§ **Collected data**
def Spec_jarvis_sqrt_sum (n : Int) (prec : Int) (out : Int) : Prop :=
  ¬ D_jarvis_sqrt_sum n prec → out = jarvis_sqrt_sum_alt n prec
instance (n : Int) (prec : Int) (out : Int) : Decidable (Spec_jarvis_sqrt_sum n prec out) := by
  unfold Spec_jarvis_sqrt_sum; infer_instance

def pvDiffWitness_jarvis_sqrt_sum : Int × Int := (1, -1)
def pvDiffWitnessOut_jarvis_sqrt_sum : Int × Int := (1, 0)

-- ===== CLAIM (what is proved, stated in full; the proofs are below) =====
def Claim_unchanged_jarvis_sqrt_sum : Prop := ∀ (n : Int) (prec : Int), Dom_jarvis_sqrt_sum n prec → Pre_jarvis_sqrt_sum n prec → Spec_jarvis_sqrt_sum n prec (jarvis_sqrt_sum n prec)
def Claim_exact_jarvis_sqrt_sum : Prop := ∀ (n : Int) (prec : Int), Dom_jarvis_sqrt_sum n prec → Pre_jarvis_sqrt_sum n prec → D_jarvis_sqrt_sum n prec → jarvis_sqrt_sum n prec ≠ jarvis_sqrt_sum_alt n prec
def Claim_changed_jarvis_sqrt_sum : Prop := Dom_jarvis_sqrt_sum (pvDiffWitness_jarvis_sqrt_sum.1) (pvDiffWitness_jarvis_sqrt_sum.2) ∧ Pre_jarvis_sqrt_sum (pvDiffWitness_jarvis_sqrt_sum.1) (pvDiffWitness_jarvis_sqrt_sum.2) ∧ D_jarvis_sqrt_sum (pvDiffWitness_jarvis_sqrt_sum.1) (pvDiffWitness_jarvis_sqrt_sum.2) ∧ jarvis_sqrt_sum (pvDiffWitness_jarvis_sqrt_sum.1) (pvDiffWitness_jarvis_sqrt_sum.2) = pvDiffWitnessOut_jarvis_sqrt_sum.1 ∧ jarvis_sqrt_sum_alt (pvDiffWitness_jarvis_sqrt_sum.1) (pvDiffWitness_jarvis_sqrt_sum.2) = pvDiffWitnessOut_jarvis_sqrt_sum.2 ∧ pvDiffWitnessOut_jarvis_sqrt_sum.1 ≠ pvDiffWitnessOut_jarvis_sqrt_sum.2

-- ===== LEMMAS AND PROOFS =====

-- abbreviations for the proofs
def sqd (N e : Nat) : Nat := Nat.sqrt (N * 100 ^ e)
def Ld (m : Nat) : Nat := (Nat.toDigits 10 m).length

lemma toChars_natCast (m : Nat) : PySem.Int.toChars (m : Int) = Nat.toDigits 10 m := by
  simp [PySem.Int.toChars]

-- `Nat.toDigitsCore` structure
lemma tdc_shift (f : Nat) : ∀ (n : Nat) (ds : List Char),
    Nat.toDigitsCore 10 f n ds = Nat.toDigitsCore 10 f n [] ++ ds := by
  induction f with
  | zero => intro n ds; simp [Nat.toDigitsCore]
  | succ f ih =>
    intro n ds
    simp only [Nat.toDigitsCore]
    by_cases h : n / 10 = 0
    · simp [h]
    · simp only [if_neg h]
      rw [ih (n / 10) ((n % 10).digitChar :: ds), ih (n / 10) [(n % 10).digitChar]]
      simp

lemma tdc_fuel (n : Nat) : ∀ (f f' : Nat), n < f → n < f' → ∀ ds,
    Nat.toDigitsCore 10 f n ds = Nat.toDigitsCore 10 f' n ds := by
  induction n using Nat.strong_induction_on with
  | _ n ih =>
    intro f f' hf hf' ds
    obtain ⟨g, rfl⟩ : ∃ g, f = g + 1 := ⟨f - 1, by omega⟩
    obtain ⟨g', rfl⟩ : ∃ g', f' = g' + 1 := ⟨f' - 1, by omega⟩
    simp only [Nat.toDigitsCore]
    by_cases h : n / 10 = 0
    · simp [h]
    · simp only [if_neg h]
      exact ih (n / 10) (by omega) g g' (by omega) (by omega) _

lemma toDigits_small {n : Nat} (h : n < 10) : Nat.toDigits 10 n = [Nat.digitChar n] := by
  simp only [Nat.toDigits, Nat.toDigitsCore]
  rw [if_pos (Nat.div_eq_of_lt h), Nat.mod_eq_of_lt h]

lemma toDigits_app (n r : Nat) (hn : 1 ≤ n) (hr : r < 10) :
    Nat.toDigits 10 (10 * n + r) = Nat.toDigits 10 n ++ [Nat.digitChar r] := by
  have hdiv : (10 * n + r) / 10 = n := by omega
  have hmod : (10 * n + r) % 10 = r := by omega
  have h1 : Nat.toDigits 10 (10 * n + r) = Nat.toDigitsCore 10 (10 * n + r) n [r.digitChar] := by
    simp only [Nat.toDigits, Nat.toDigitsCore]
    rw [if_neg (by omega), hdiv, hmod]
  rw [h1, tdc_fuel n (10 * n + r) (n + 1) (by omega) (by omega), tdc_shift, Nat.toDigits]

lemma Ld_app (n r : Nat) (hn : 1 ≤ n) (hr : r < 10) : Ld (10 * n + r) = Ld n + 1 := by
  simp [Ld, toDigits_app n r hn hr]

lemma Ld_log (n : Nat) : Ld n = Nat.log 10 n + 1 := by
  induction n using Nat.strong_induction_on with
  | _ n ih =>
    by_cases h : n < 10
    · rw [show Ld n = 1 by simp [Ld, toDigits_small h]]
      rw [Nat.log_eq_zero_iff.mpr (Or.inl h)]
    · have h1 : 1 ≤ n / 10 := by omega
      have h2 : n = 10 * (n / 10) + n % 10 := by omega
      have h3 : Ld n = Ld (n / 10) + 1 := by
        conv_lhs => rw [h2]
        exact Ld_app _ _ h1 (by omega)
      have h4 := ih (n / 10) (by omega)
      have h5 : Nat.log 10 (n / 10) = Nat.log 10 n - 1 := Nat.log_div_base ..
      have h6 : 0 < Nat.log 10 n := Nat.log_pos (by norm_num) (by omega)
      omega

lemma Ld_mono {m n : Nat} (h : m ≤ n) : Ld m ≤ Ld n := by
  simp only [Ld_log]
  exact Nat.add_le_add_right (Nat.log_mono_right h) 1

lemma Ld_pos (n : Nat) : 1 ≤ Ld n := by simp [Ld_log]

lemma Ld_le_of_lt_pow {n k : Nat} (hn : 1 ≤ n) (h : n < 10 ^ k) : Ld n ≤ k := by
  have := (Nat.log_lt_iff_lt_pow (by norm_num) (by omega)).mpr h
  simp only [Ld_log]; omega

-- sqrt stream facts
lemma sqd_pos {N : Nat} (hN : 1 ≤ N) (e : Nat) : 1 ≤ sqd N e := by
  exact Nat.le_sqrt.mpr (by nlinarith [Nat.one_le_pow e 100 (show 0 < 100 by norm_num)])

lemma sqd_sq_le (N e : Nat) : sqd N e * sqd N e ≤ N * 100 ^ e := Nat.sqrt_le _

lemma sqd_lt_succ (N e : Nat) : N * 100 ^ e < (sqd N e + 1) * (sqd N e + 1) :=
  Nat.lt_succ_sqrt _

lemma sqd_step {N : Nat} (hN : 1 ≤ N) (e : Nat) :
    10 * sqd N e ≤ sqd N (e + 1) ∧ sqd N (e + 1) ≤ 10 * sqd N e + 9 := by
  constructor
  · apply Nat.le_sqrt.mpr
    have h := Nat.sqrt_le (N * 100 ^ e)
    calc 10 * sqd N e * (10 * sqd N e) = 100 * (sqd N e * sqd N e) := by ring
    _ ≤ 100 * (N * 100 ^ e) := by exact Nat.mul_le_mul_left _ h
    _ = N * 100 ^ (e + 1) := by ring
  · have h : sqd N (e + 1) < 10 * sqd N e + 10 := by
      apply Nat.sqrt_lt.mpr
      have hlt : N * 100 ^ e < (sqd N e + 1) * (sqd N e + 1) := Nat.lt_succ_sqrt (N * 100 ^ e)
      calc N * 100 ^ (e + 1) = 100 * (N * 100 ^ e) := by ring
      _ < 100 * ((sqd N e + 1) * (sqd N e + 1)) := by nlinarith [hlt]
      _ = (10 * sqd N e + 10) * (10 * sqd N e + 10) := by ring
    omega

lemma sqd_len {N : Nat} (hN : 1 ≤ N) (e : Nat) : Ld (sqd N e) = Ld (sqd N 0) + e := by
  induction e with
  | zero => rfl
  | succ e ih =>
    obtain ⟨hlo, hhi⟩ := sqd_step hN e
    have h2 : sqd N (e + 1) = 10 * sqd N e + (sqd N (e + 1) - 10 * sqd N e) := by omega
    rw [h2, Ld_app _ _ (sqd_pos hN e) (by omega), ih]
    omega

-- main A-loop characterisation
lemma jsLoop_main {N p : Nat} (hN : 1 ≤ N) (hp : 1 ≤ p) (hbig : N < 10 ^ (2 * p + 4)) :
    ∀ (fuel e D : Nat),
      e + Ld (sqd N 0) ≤ p + 2 →
      (e = 0 → D ≤ sqd N 0) →
      (∀ e', e = e' + 1 → 10 * sqd N e' ≤ D ∧ D ≤ sqd N e) →
      (sqd N e - D) + 11 * ((p + 2 - Ld (sqd N 0)) - e) + 2 ≤ fuel →
      jsLoop (p : Int) fuel (5 * (((N * 100 ^ e : Nat) : Int) - ((D * D : Nat) : Int)))
          (10 * (D : Int) + 5)
        = ((100 * sqd N (p + 2 - Ld (sqd N 0)) + 5 : Nat) : Int) := by
  intro fuel
  induction fuel with
  | zero => intro e D h1 h2 h3 hf; omega
  | succ f ih =>
    intro e D h1 h2 h3 hf
    have hI1 : 1 ≤ Ld (sqd N 0) := Ld_pos _
    have hIp : Ld (sqd N 0) ≤ p + 2 := by omega
    have hDs : D ≤ sqd N e := by
      cases e with
      | zero => exact h2 rfl
      | succ e' => exact (h3 e' rfl).2
    -- length of the current b = 10*D+5 is at most p+3
    have hLb : Ld (10 * D + 5) ≤ p + 3 := by
      cases e with
      | zero =>
        rcases Nat.eq_zero_or_pos D with hD0 | hD1
        · subst hD0
          have h5 : Ld (10 * 0 + 5) = 1 := by decide
          omega
        · have := Ld_app D 5 hD1 (by norm_num)
          have := Ld_mono (h2 rfl)
          omega
      | succ e' =>
        obtain ⟨hlo, hhi⟩ := h3 e' rfl
        obtain ⟨_, hs9⟩ := sqd_step hN e'
        have hD' : D = 10 * sqd N e' + (D - 10 * sqd N e') := by omega
        have hLD : Ld D = Ld (sqd N e') + 1 := by
          conv_lhs => rw [hD']
          exact Ld_app _ _ (sqd_pos hN e') (by omega)
        have hLs : Ld (sqd N e') = Ld (sqd N 0) + e' := sqd_len hN e'
        have hD1 : 1 ≤ D := by have := sqd_pos hN e'; omega
        have := Ld_app D 5 hD1 (by norm_num)
        omega
    simp only [jsLoop]
    have hb : (10 * (D:Int) + 5) = ((10 * D + 5 : Nat) : Int) := by push_cast; ring
    rw [hb, toChars_natCast]
    rw [if_pos (by exact_mod_cast hLb : ((Nat.toDigits 10 (10 * D + 5)).length : Int) ≤ (p:Int) + 3)]
    by_cases hstep : D + 1 ≤ sqd N e
    · -- climb: a ≥ b
      have hnat : (D + 1) * (D + 1) ≤ N * 100 ^ e := Nat.le_sqrt.mp hstep
      have hble : ((10 * D + 5 : Nat) : Int) ≤ 5 * (((N * 100 ^ e : Nat) : Int) - ((D * D : Nat) : Int)) := by
        push_cast
        nlinarith [hnat]
      rw [if_pos hble]
      have ea : 5 * (((N * 100 ^ e : Nat) : Int) - ((D * D : Nat) : Int)) - ((10 * D + 5 : Nat) : Int)
          = 5 * (((N * 100 ^ e : Nat) : Int) - (((D + 1) * (D + 1) : Nat) : Int)) := by push_cast; ring
      have eb : ((10 * D + 5 : Nat) : Int) + 10 = 10 * ((D + 1 : Nat) : Int) + 5 := by push_cast; ring
      rw [ea, eb]
      have := ih e (D + 1) h1 (fun h => by subst h; exact hstep)
        (fun e' he' => ⟨by have := (h3 e' he').1; omega, by subst he'; exact hstep⟩)
        (by omega)
      exact_mod_cast this
    · -- D = sqd N e : descend a digit
      have hD : D = sqd N e := by omega
      have hbig2 : N * 100 ^ e < (D + 1) * (D + 1) := by rw [hD]; exact sqd_lt_succ N e
      have hDD : D * D ≤ N * 100 ^ e := by rw [hD]; exact sqd_sq_le N e
      have hnot : ¬ (((10 * D + 5 : Nat) : Int) ≤ 5 * (((N * 100 ^ e : Nat) : Int) - ((D * D : Nat) : Int))) := by
        push_cast
        nlinarith [hbig2, hDD]
      rw [if_neg hnot]
      have hmod : PySem.Int.mod (((10 * D + 5 : Nat) : Int)) 10 = 5 := by
        rw [PySem.Int.mod_eq_emod_of_pos (by norm_num)]
        push_cast
        omega
      rw [hmod]
      have eb : (((10 * D + 5 : Nat) : Int) - 5) * 10 + 5 = 10 * ((10 * D : Nat) : Int) + 5 := by
        push_cast; ring
      have ea : 5 * (((N * 100 ^ e : Nat) : Int) - ((D * D : Nat) : Int)) * 100
          = 5 * (((N * 100 ^ (e + 1) : Nat) : Int) - (((10 * D) * (10 * D) : Nat) : Int)) := by
        push_cast; ring
      rw [eb, ea]
      by_cases hend : e + 1 + Ld (sqd N 0) ≤ p + 2
      · have hstep2 := sqd_step hN e
        apply ih (e + 1) (10 * D) hend (by omega)
          (fun e' he' => by
            have : e' = e := by omega
            subst this
            exact ⟨by omega, by rw [hD]; exact hstep2.1⟩)
        omega
      · -- e = p + 2 - Ld (sqd N 0): one more check, then stop
        have heT : e = p + 2 - Ld (sqd N 0) := by omega
        obtain ⟨f', rfl⟩ : ∃ f', f = f' + 1 := ⟨f - 1, by omega⟩
        simp only [jsLoop]
        have hb2 : (10 * ((10 * D : Nat) : Int) + 5) = ((10 * (10 * D) + 5 : Nat) : Int) := by
          push_cast; ring
        rw [hb2, toChars_natCast]
        have hD1 : 1 ≤ D := by rw [hD]; exact sqd_pos hN e
        have hL2 : Ld (10 * D) = Ld D + 1 := by
          have h10 : 10 * D = 10 * D + 0 := rfl
          rw [h10]
          exact Ld_app D 0 hD1 (by norm_num)
        have hL1 : Ld (10 * (10 * D) + 5) = Ld (10 * D) + 1 :=
          Ld_app (10 * D) 5 (by omega) (by norm_num)
        have hLD : Ld D = Ld (sqd N 0) + e := by rw [hD]; exact sqd_len hN e
        have hcond2 : ¬ (((Nat.toDigits 10 (10 * (10 * D) + 5)).length : Int) ≤ (p:Int) + 3) := by
          have : Ld (10 * (10 * D) + 5) = p + 4 := by omega
          have h' : (Nat.toDigits 10 (10 * (10 * D) + 5)).length = p + 4 := this
          rw [h']
          push_cast
          omega
        rw [if_neg hcond2]
        rw [hD, heT]
        push_cast
        ring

§ **ABOUT THIS TASK**
Beginning at the line above that contains "(fun e' he' => ⟨by", return each line exactly through the line that contains "Ld_app (10 *", and no others.

§ **YOUR RESPONSE**
        (fun e' he' => ⟨by have := (h3 e' he').1; omega, by subst he'; exact hstep⟩)
        (by omega)
      exact_mod_cast this
    · -- D = sqd N e : descend a digit
      have hD : D = sqd N e := by omega
      have hbig2 : N * 100 ^ e < (D + 1) * (D + 1) := by rw [hD]; exact sqd_lt_succ N e
      have hDD : D * D ≤ N * 100 ^ e := by rw [hD]; exact sqd_sq_le N e
      have hnot : ¬ (((10 * D + 5 : Nat) : Int) ≤ 5 * (((N * 100 ^ e : Nat) : Int) - ((D * D : Nat) : Int))) := by
        push_cast
        nlinarith [hbig2, hDD]
      rw [if_neg hnot]
      have hmod : PySem.Int.mod (((10 * D + 5 : Nat) : Int)) 10 = 5 := by
        rw [PySem.Int.mod_eq_emod_of_pos (by norm_num)]
        push_cast
        omega
      rw [hmod]
      have eb : (((10 * D + 5 : Nat) : Int) - 5) * 10 + 5 = 10 * ((10 * D : Nat) : Int) + 5 := by
        push_cast; ring
      have ea : 5 * (((N * 100 ^ e : Nat) : Int) - ((D * D : Nat) : Int)) * 100
          = 5 * (((N * 100 ^ (e + 1) : Nat) : Int) - (((10 * D) * (10 * D) : Nat) : Int)) := by
        push_cast; ring
      rw [eb, ea]
      by_cases hend : e + 1 + Ld (sqd N 0) ≤ p + 2
      · have hstep2 := sqd_step hN e
        apply ih (e + 1) (10 * D) hend (by omega)
          (fun e' he' => by
            have : e' = e := by omega
            subst this
            exact ⟨by omega, by rw [hD]; exact hstep2.1⟩)
        omega
      · -- e = p + 2 - Ld (sqd N 0): one more check, then stop
        have heT : e = p + 2 - Ld (sqd N 0) := by omega
        obtain ⟨f', rfl⟩ : ∃ f', f = f' + 1 := ⟨f - 1, by omega⟩
        simp only [jsLoop]
        have hb2 : (10 * ((10 * D : Nat) : Int) + 5) = ((10 * (10 * D) + 5 : Nat) : Int) := by
          push_cast; ring
        rw [hb2, toChars_natCast]
        have hD1 : 1 ≤ D := by rw [hD]; exact sqd_pos hN e
        have hL2 : Ld (10 * D) = Ld D + 1 := by
          have h10 : 10 * D = 10 * D + 0 := rfl
          rw [h10]
          exact Ld_app D 0 hD1 (by norm_num)
        have hL1 : Ld (10 * (10 * D) + 5) = Ld (10 * D) + 1 :=
          Ld_app (10 * D) 5 (by omega) (by norm_num)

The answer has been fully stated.